Asian markets traded mixed Monday afternoon as Chinese factory activity in September came in above expectations.
Mainland Chinese stocks slipped by the afternoon, with the Shanghai composite shedding 0.4 percent and Shenzhen component falling 0.62 percent. The Shenzhen composite also slipped 0.611 percent.
Over in Hong Kong, the Hang Seng index rose 0.52 percent as shares of Hong Kong Exchanges and Clearing surged 2.12 percent.
Anheuser-Busch InBev’s Budweiser APAC listing jumped more than 6 percent by the afternoon on its public debut in Hong Kong on Monday, against the backdrop of protests that have lasted for months in the city.
The IPO is the second largest of 2019, with shares priced last week at the low end of the expected range.
“It’s a great stock for our market because it has regional exposure, it even gives you regional exposure into … the frontier markets which are hard to buy into. It’s in a defensive sector and … it’s liquid enough that people can actually trade it,” Mark Jolley, global strategist at CCB International Securities, told CNBC on Monday.
In Japan, the Nikkei 225 slipped 0.53 percent as shares of index heavyweight and conglomerate Softbank Group plunged more than 2 percent. The Topix also shed 1 percent.
South Korea’s Kospi recovered from an earlier slip to trade 0.5 percent higher. Australia’s S&P/ASX 200 advanced 0.14 percent.
Overall, the MSCI-Asia ex-Japan traded 0.13 percent higher.
Investors continued to watch developments on the U.S.-China trade front.
The White House is considering curbs on U.S. investments in China, according to a CNBC source. That included the possibility of blocking all American investments in Chinese companies, the source said.
The Chinese state-owned Global Times, in a piece published Sunday, described the potential restrictions from Washington on U.S. investments in China as “the latest attempt at a decoupling.”

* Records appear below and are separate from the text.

-- pv_equiv track=rewrite | github.com/LivInTheLookingGlass/Thue-Morse | code/pn/d06.py | xor_in_n
-- ===== SOURCE A (Python) =====
-- def xor_in_n(a, b, n):
--     if min(a, b) < 1:
--         return max(a, b)
--     res = 0
--     ni = 1
--     while a > 0 or b > 0:
--         a_digit = a % n
--         b_digit = b % n
--         res += ((a_digit - b_digit) % n) * ni
--         a //= n
--         b //= n
--         ni *= n
--     return res
-- ===== SOURCE B (Python) =====
-- def xor_in_n(a, b, n):
--     if min(a, b) < 1:
--         return max(a, b)
--     da = []
--     t = a
--     while t > 0:
--         da.append(t % n)
--         t //= n
--     db = []
--     t = b
--     while t > 0:
--         db.append(t % n)
--         t //= n
--     total = 0
--     for i in reversed(range(max(len(da), len(db)))):
--         x = da[i] if i < len(da) else 0
--         y = db[i] if i < len(db) else 0
--         total = total * n + (x - y) % n
--     return total
-- ===== Notes on version B (the rewrite author's own statement) =====
-- stated objective: alternative
-- what changed: A's single interleaved loop that divides a and b together while accumulating (a%n - b%n)%n times a running power ni is replaced by two independent base-n digit-extraction loops (least-significant first) followed by a zero-padded most-significant-first Horner combine pass.
import Mathlib
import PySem

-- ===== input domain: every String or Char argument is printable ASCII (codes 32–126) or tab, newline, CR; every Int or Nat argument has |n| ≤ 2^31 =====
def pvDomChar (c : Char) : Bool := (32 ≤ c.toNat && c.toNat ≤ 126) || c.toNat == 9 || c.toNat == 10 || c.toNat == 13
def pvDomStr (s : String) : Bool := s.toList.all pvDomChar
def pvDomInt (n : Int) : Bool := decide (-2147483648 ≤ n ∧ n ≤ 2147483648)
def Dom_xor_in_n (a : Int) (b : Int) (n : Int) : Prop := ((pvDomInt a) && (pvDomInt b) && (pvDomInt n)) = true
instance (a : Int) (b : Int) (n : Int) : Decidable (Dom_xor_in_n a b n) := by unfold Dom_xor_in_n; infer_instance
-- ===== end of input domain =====

-- B replaces A's single interleaved divide-and-accumulate loop by two digit-extraction
-- loops plus a most-significant-first Horner combine (objective: alternative decomposition).

-- ===== PORT A =====
-- A's while-loop; the fuel a.natAbs + b.natAbs + 1 only makes the same computation total
-- (it suffices for every input admitted by Pre_xor_in_n; the loop stops early at the condition).
def xorLoopA : Nat → Int → Int → Int → Int → Int → Int
  | 0, _, _, _, res, _ => res
  | f+1, a, b, n, res, ni =>
    if a > 0 ∨ b > 0 then
      xorLoopA f (PySem.Int.floordiv a n) (PySem.Int.floordiv b n) n
        (res + PySem.Int.mod (PySem.Int.mod a n - PySem.Int.mod b n) n * ni) (ni * n)
    else res

def xor_in_n (a : Int) (b : Int) (n : Int) : Int :=
  if min a b < 1 then max a b
  else xorLoopA (a.natAbs + b.natAbs + 1) a b n 0 1

-- ===== PORT B =====
-- Source B's digit-extraction while-loop (least-significant first); fuel t.natAbs + 1 makes it total.
def digitsB : Nat → Int → Int → List Int
  | 0, _, _ => []
  | f+1, t, n => if t > 0 then PySem.Int.mod t n :: digitsB f (PySem.Int.floordiv t n) n else []

-- Source B's combine pass: for i in reversed(range(max(len(da), len(db)))): total = total*n + (x-y)%n
def combineB (da : List Int) (db : List Int) (n : Int) : Int :=
  ((List.range (max da.length db.length)).reverse).foldl
    (fun total i =>
      total * n + PySem.Int.mod ((if i < da.length then da.getD i 0 else 0)
                               - (if i < db.length then db.getD i 0 else 0)) n) 0

def xor_in_n_alt (a : Int) (b : Int) (n : Int) : Int :=
  if min a b < 1 then max a b
  else combineB (digitsB (a.natAbs + 1) a n) (digitsB (b.natAbs + 1) b n) n

-- ===== PRECONDITION & SPEC =====
-- Pre_ excludes only the inputs where A returns nothing: with a ≥ 1 and b ≥ 1, n = 0 raises
-- ZeroDivisionError and n = 1 loops forever; every input on which A returns a value is admitted.
def Pre_xor_in_n (a : Int) (b : Int) (n : Int) : Prop := min a b < 1 ∨ n ≤ -1 ∨ 2 ≤ n
instance (a : Int) (b : Int) (n : Int) : Decidable (Pre_xor_in_n a b n) := by
  unfold Pre_xor_in_n; infer_instance

def pvWitness_xor_in_n : Int × Int × Int := (5, 3, 2)

def Spec_xor_in_n (a : Int) (b : Int) (n : Int) (out : Int) : Prop := out = xor_in_n_alt a b n
instance (a : Int) (b : Int) (n : Int) (out : Int) : Decidable (Spec_xor_in_n a b n out) := by
  unfold Spec_xor_in_n; infer_instance

-- ===== CLAIM (what is proved, stated in full; the proofs are below) =====
def Claim_equal_xor_in_n : Prop := ∀ (a : Int) (b : Int) (n : Int), Dom_xor_in_n a b n → Pre_xor_in_n a b n → Spec_xor_in_n a b n (xor_in_n a b n)

-- ===== LEMMAS AND PROOFS =====

-- arithmetic facts about floor division
theorem floordiv_nonneg_of_pos {t n : Int} (hn : 0 < n) (ht : 0 ≤ t) :
    0 ≤ PySem.Int.floordiv t n := by
  rw [PySem.Int.floordiv_eq_ediv_of_pos hn]
  exact Int.ediv_nonneg ht (le_of_lt hn)

theorem floordiv_lt_self_of_two_le {t n : Int} (hn : 2 ≤ n) (ht : 0 < t) :
    PySem.Int.floordiv t n < t := by
  rw [PySem.Int.floordiv_eq_ediv_of_pos (by omega)]
  have h1 := Int.emod_nonneg t (show n ≠ 0 by omega)
  have h2 := Int.emod_lt_of_pos t (show 0 < n by omega)
  have h3 := Int.mul_ediv_add_emod t n
  by_contra h
  push Not at h
  nlinarith

theorem floordiv_nonpos_of_neg {t n : Int} (hn : n ≤ -1) (ht : 1 ≤ t) :
    PySem.Int.floordiv t n ≤ 0 := by
  have hmod := PySem.Int.mod_neg_bounds t (b := n) (by omega)
  have hid := PySem.Int.floordiv_mul_add_mod t n
  by_contra h
  push Not at h
  have : PySem.Int.floordiv t n * n ≤ -1 := by nlinarith
  omega

theorem floordiv_zero_of_pos {n : Int} (hn : 0 < n) : PySem.Int.floordiv 0 n = 0 := by
  rw [PySem.Int.floordiv_eq_ediv_of_pos hn]; simp

theorem mod_zero_left_of_pos {n : Int} (hn : 0 < n) : PySem.Int.mod 0 n = 0 := by
  rw [PySem.Int.mod_eq_emod_of_pos hn]; simp

-- digitsB is fuel-irrelevant once the fuel exceeds t.natAbs (for a positive base)
theorem digitsB_irrel {n : Int} (hn : 2 ≤ n) :
    ∀ (f g : Nat) (t : Int), 0 ≤ t → t.natAbs < f → t.natAbs < g →
      digitsB f t n = digitsB g t n := by
  intro f
  induction f with
  | zero => intro g t _ hf _; omega
  | succ f ih =>
    intro g t ht hf hg
    match g with
    | 0 => omega
    | g+1 =>
      simp only [digitsB]
      by_cases htpos : t > 0
      · rw [if_pos htpos, if_pos htpos]
        have h1 : PySem.Int.floordiv t n < t := floordiv_lt_self_of_two_le hn htpos
        have h2 : 0 ≤ PySem.Int.floordiv t n := floordiv_nonneg_of_pos (by omega) ht
        rw [ih g (PySem.Int.floordiv t n) h2 (by omega) (by omega)]
      · rw [if_neg htpos, if_neg htpos]

theorem digitsB_nonpos {f : Nat} {t n : Int} (ht : t ≤ 0) : digitsB f t n = [] := by
  cases f with
  | zero => rfl
  | succ f => simp only [digitsB]; rw [if_neg (by omega)]

-- padded lookup shifts to the tail
theorem padGet_succ_tail (l : List Int) (i : Nat) :
    (if i + 1 < l.length then l.getD (i + 1) 0 else 0)
      = (if i < l.tail.length then l.tail.getD i 0 else 0) := by
  cases l with
  | nil => simp
  | cons x xs => simp

-- one step of the Horner combine: peel off position 0
theorem combineB_step (da db : List Int) (n : Int)
    (h : 0 < max da.length db.length) :
    combineB da db n
      = combineB da.tail db.tail n * n
        + PySem.Int.mod ((if 0 < da.length then da.getD 0 0 else 0)
                       - (if 0 < db.length then db.getD 0 0 else 0)) n := by
  obtain ⟨m, hm⟩ : ∃ m, max da.length db.length = m + 1 :=
    ⟨max da.length db.length - 1, by omega⟩
  have htails : max da.tail.length db.tail.length = m := by
    simp only [List.length_tail]; omega
  unfold combineB
  rw [hm, htails, List.range_succ_eq_map, List.reverse_cons, List.map_reverse.symm,
      List.foldl_append]
  simp only [List.foldl_map, List.foldl_cons, List.foldl_nil]
  congr 2
  apply PySem.List.foldl_congr_mem
  intro acc i _
  rw [show i.succ = i + 1 from rfl, padGet_succ_tail da i, padGet_succ_tail db i]

theorem combineB_nil_nil (n : Int) : combineB [] [] n = 0 := rfl

-- the value B computes from a's and b's digit lists, as a function of a and b
def coreFn (a b n : Int) : Int :=
  combineB (digitsB (a.natAbs + 1) a n) (digitsB (b.natAbs + 1) b n) n

theorem digitsB_unfold {t n : Int} (hn : 2 ≤ n) (ht : 0 < t) :
    digitsB (t.natAbs + 1) t n
      = PySem.Int.mod t n :: digitsB ((PySem.Int.floordiv t n).natAbs + 1) (PySem.Int.floordiv t n) n := by
  have h1 : PySem.Int.floordiv t n < t := floordiv_lt_self_of_two_le hn ht
  have h2 : 0 ≤ PySem.Int.floordiv t n := floordiv_nonneg_of_pos (by omega) (le_of_lt ht)
  have hstep : digitsB (t.natAbs + 1) t n
      = PySem.Int.mod t n :: digitsB t.natAbs (PySem.Int.floordiv t n) n := by
    simp only [digitsB]
    rw [if_pos ht]
  rw [hstep, digitsB_irrel hn t.natAbs ((PySem.Int.floordiv t n).natAbs + 1)
        (PySem.Int.floordiv t n) h2 (by omega) (by omega)]

-- B's core recurrence, matching one iteration of A's loop
theorem coreFn_rec {a b n : Int} (hn : 2 ≤ n) (ha : 0 ≤ a) (hb : 0 ≤ b)
    (hpos : a > 0 ∨ b > 0) :
    coreFn a b n
      = coreFn (PySem.Int.floordiv a n) (PySem.Int.floordiv b n) n * n
        + PySem.Int.mod (PySem.Int.mod a n - PySem.Int.mod b n) n := by
  unfold coreFn
  have key : ∀ t : Int, 0 ≤ t →
      (digitsB (t.natAbs + 1) t n).tail
        = digitsB ((PySem.Int.floordiv t n).natAbs + 1) (PySem.Int.floordiv t n) n ∧
      (if 0 < (digitsB (t.natAbs + 1) t n).length
         then (digitsB (t.natAbs + 1) t n).getD 0 0 else 0) = PySem.Int.mod t n := by
    intro t ht
    by_cases htp : 0 < t
    · rw [digitsB_unfold hn htp]; simp
    · have ht0 : t = 0 := by omega
      subst ht0
      rw [digitsB_nonpos (by omega), floordiv_zero_of_pos (by omega),
          mod_zero_left_of_pos (by omega)]
      exact ⟨(digitsB_nonpos (by omega)).symm, by simp⟩
  obtain ⟨hta, hha⟩ := key a ha
  obtain ⟨htb, hhb⟩ := key b hb
  have hlen : 0 < max (digitsB (a.natAbs + 1) a n).length (digitsB (b.natAbs + 1) b n).length := by
    rcases hpos with hpa | hpb
    · rw [digitsB_unfold hn hpa]; simp
    · rw [digitsB_unfold hn hpb]; simp
  rw [combineB_step _ _ _ hlen, hta, htb, hha, hhb]

theorem coreFn_zero (n : Int) : coreFn 0 0 n = 0 := by
  unfold coreFn
  rw [digitsB_nonpos (by omega)]
  exact combineB_nil_nil n

-- A's loop computes res + ni * coreFn a b n once the fuel exceeds a.natAbs + b.natAbs
theorem loopA_eq {n : Int} (hn : 2 ≤ n) :
    ∀ (fuel k : Nat) (a b res ni : Int), 0 ≤ a → 0 ≤ b →
      a.natAbs + b.natAbs ≤ k → k < fuel →
      xorLoopA fuel a b n res ni = res + ni * coreFn a b n := by
  intro fuel
  induction fuel with
  | zero => intro k a b res ni _ _ _ hk; omega
  | succ f ih =>
    intro k a b res ni ha hb hsum hk
    simp only [xorLoopA]
    by_cases hpos : a > 0 ∨ b > 0
    · rw [if_pos hpos]
      have ha' : 0 ≤ PySem.Int.floordiv a n := floordiv_nonneg_of_pos (by omega) ha
      have hb' : 0 ≤ PySem.Int.floordiv b n := floordiv_nonneg_of_pos (by omega) hb
      have hdec : (PySem.Int.floordiv a n).natAbs + (PySem.Int.floordiv b n).natAbs
          < a.natAbs + b.natAbs := by
        rcases hpos with hpa | hpb
        · have h1 : PySem.Int.floordiv a n < a := floordiv_lt_self_of_two_le hn hpa
          have h2 : PySem.Int.floordiv b n ≤ b := by
            by_cases hpb : 0 < b
            · exact le_of_lt (floordiv_lt_self_of_two_le hn hpb)
            · have : b = 0 := by omega
              subst this
              rw [floordiv_zero_of_pos (by omega)]
          omega
        · have h1 : PySem.Int.floordiv b n < b := floordiv_lt_self_of_two_le hn hpb
          have h2 : PySem.Int.floordiv a n ≤ a := by
            by_cases hpa : 0 < a
            · exact le_of_lt (floordiv_lt_self_of_two_le hn hpa)
            · have : a = 0 := by omega
              subst this
              rw [floordiv_zero_of_pos (by omega)]
          omega
      have hk1 : 1 ≤ a.natAbs + b.natAbs := by
        rcases hpos with hpa | hpb <;> omega
      rw [ih (k - 1) _ _ _ _ ha' hb' (by omega) (by omega)]
      rw [coreFn_rec hn ha hb hpos]
      ring
    · rw [if_neg hpos]
      have ha0 : a = 0 := by omega
      have hb0 : b = 0 := by omega
      subst ha0; subst hb0
      rw [coreFn_zero]
      ring

-- with a negative base, one floor division already makes both values nonpositive,
-- so both A's loop and B's extraction handle exactly one digit
theorem xorLoopA_stop {f : Nat} {a b n res ni : Int} (ha : a ≤ 0) (hb : b ≤ 0) :
    xorLoopA f a b n res ni = res := by
  cases f with
  | zero => rfl
  | succ f => simp only [xorLoopA]; rw [if_neg (by omega)]

theorem neg_base_A {a b n : Int} (hn : n ≤ -1) (ha : 1 ≤ a) (hb : 1 ≤ b) :
    xorLoopA (a.natAbs + b.natAbs + 1) a b n 0 1
      = PySem.Int.mod (PySem.Int.mod a n - PySem.Int.mod b n) n := by
  obtain ⟨f, hf⟩ : ∃ f, a.natAbs + b.natAbs + 1 = f + 1 := ⟨a.natAbs + b.natAbs, rfl⟩
  rw [hf]
  simp only [xorLoopA]
  rw [if_pos (by omega)]
  rw [xorLoopA_stop (floordiv_nonpos_of_neg hn ha) (floordiv_nonpos_of_neg hn hb)]
  ring

theorem digitsB_neg_base {t n : Int} (hn : n ≤ -1) (ht : 1 ≤ t) :
    digitsB (t.natAbs + 1) t n = [PySem.Int.mod t n] := by
  obtain ⟨f, hf⟩ : ∃ f, t.natAbs + 1 = f + 1 := ⟨t.natAbs, rfl⟩
  rw [hf]
  simp only [digitsB]
  rw [if_pos (by omega), digitsB_nonpos (floordiv_nonpos_of_neg hn ht)]

theorem combineB_single (x y n : Int) :
    combineB [x] [y] n = PySem.Int.mod (x - y) n := by
  unfold combineB
  simp [List.range_succ]

-- ===== VERDICT (by name: the statement is the Claim_ definition above) =====
theorem xor_in_n_spec : Claim_equal_xor_in_n := by
  intro a b n _ hpre
  unfold Spec_xor_in_n xor_in_n xor_in_n_alt
  by_cases hmin : min a b < 1
  · rw [if_pos hmin, if_pos hmin]
  · rw [if_neg hmin, if_neg hmin]
    have ha : 1 ≤ a := by simp only [min_lt_iff] at hmin; omega
    have hb : 1 ≤ b := by simp only [min_lt_iff] at hmin; omega
    rcases hpre with h | h | h
    · exact absurd h hmin
    · rw [neg_base_A h ha hb, digitsB_neg_base h ha, digitsB_neg_base h hb,
          combineB_single]
    · rw [loopA_eq h (a.natAbs + b.natAbs + 1) (a.natAbs + b.natAbs) a b 0 1
            (by omega) (by omega) (le_refl _) (by omega)]
      show (0 : Int) + 1 * coreFn a b n = _
      unfold coreFn
      ring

Beijing’s top trade negotiator, Liu He, is expected to lead his country’s delegation to the United States one week after China’s National Holiday.
China’s PMI
Chinese manufacturing activity for September came in above expectations, according to data released on Monday.
A private survey showed Chinese manufacturing activity expanding more than expected in September. The Caixin/Markit factory Purchasing Managers’ Index (PMI) came in at 51.4 for September, above expectations of 50.2 by analysts in a Reuters poll.
The PMI reading had come in at 50.4 in August. The 50 level separates expansion from contraction in PMI readings.
The official Chinese manufacturing PMI for September was also above expectations, but still showed a contraction at 49.8 in September, higher than expectations of 49.5 by analysts in a Reuters poll. That compared against an official PMI reading of 49.5 in August.
“It continues to show that the Chinese economy is going through both a structural and a cyclical slowdown, particularly in the manufacturing sector which is being hit by various headwinds such as the tightening of domestic financing conditions back in 2017/2018,” Cedric Chehab, global head of country risk at Fitch Solutions, told CNBC’s “Street Signs” on Monday shortly after the official PMI release.
Chehab added that the trade war is “having a significant impact on the manufacturing sector,” with manufacturers moving out of China and relocating some of their operations.
Currencies and oil
The U.S. dollar index, which tracks the greenback against a basket of its peers, was at 99.161 after bouncing from levels below 98.4 last week.
The Japanese yen traded at 107.94 after weakening from levels below 107.2 in the previous trading week. The Australian dollar changed hands at $0.6756 after slipping from levels above $0.678 last week.
Oil prices edged higher in the afternoon of Asian trading hours, with international benchmark Brent crude futures up slightly to $61.94 per barrel and U.S. crude futures adding 0.13 percent to $55.98 per barrel.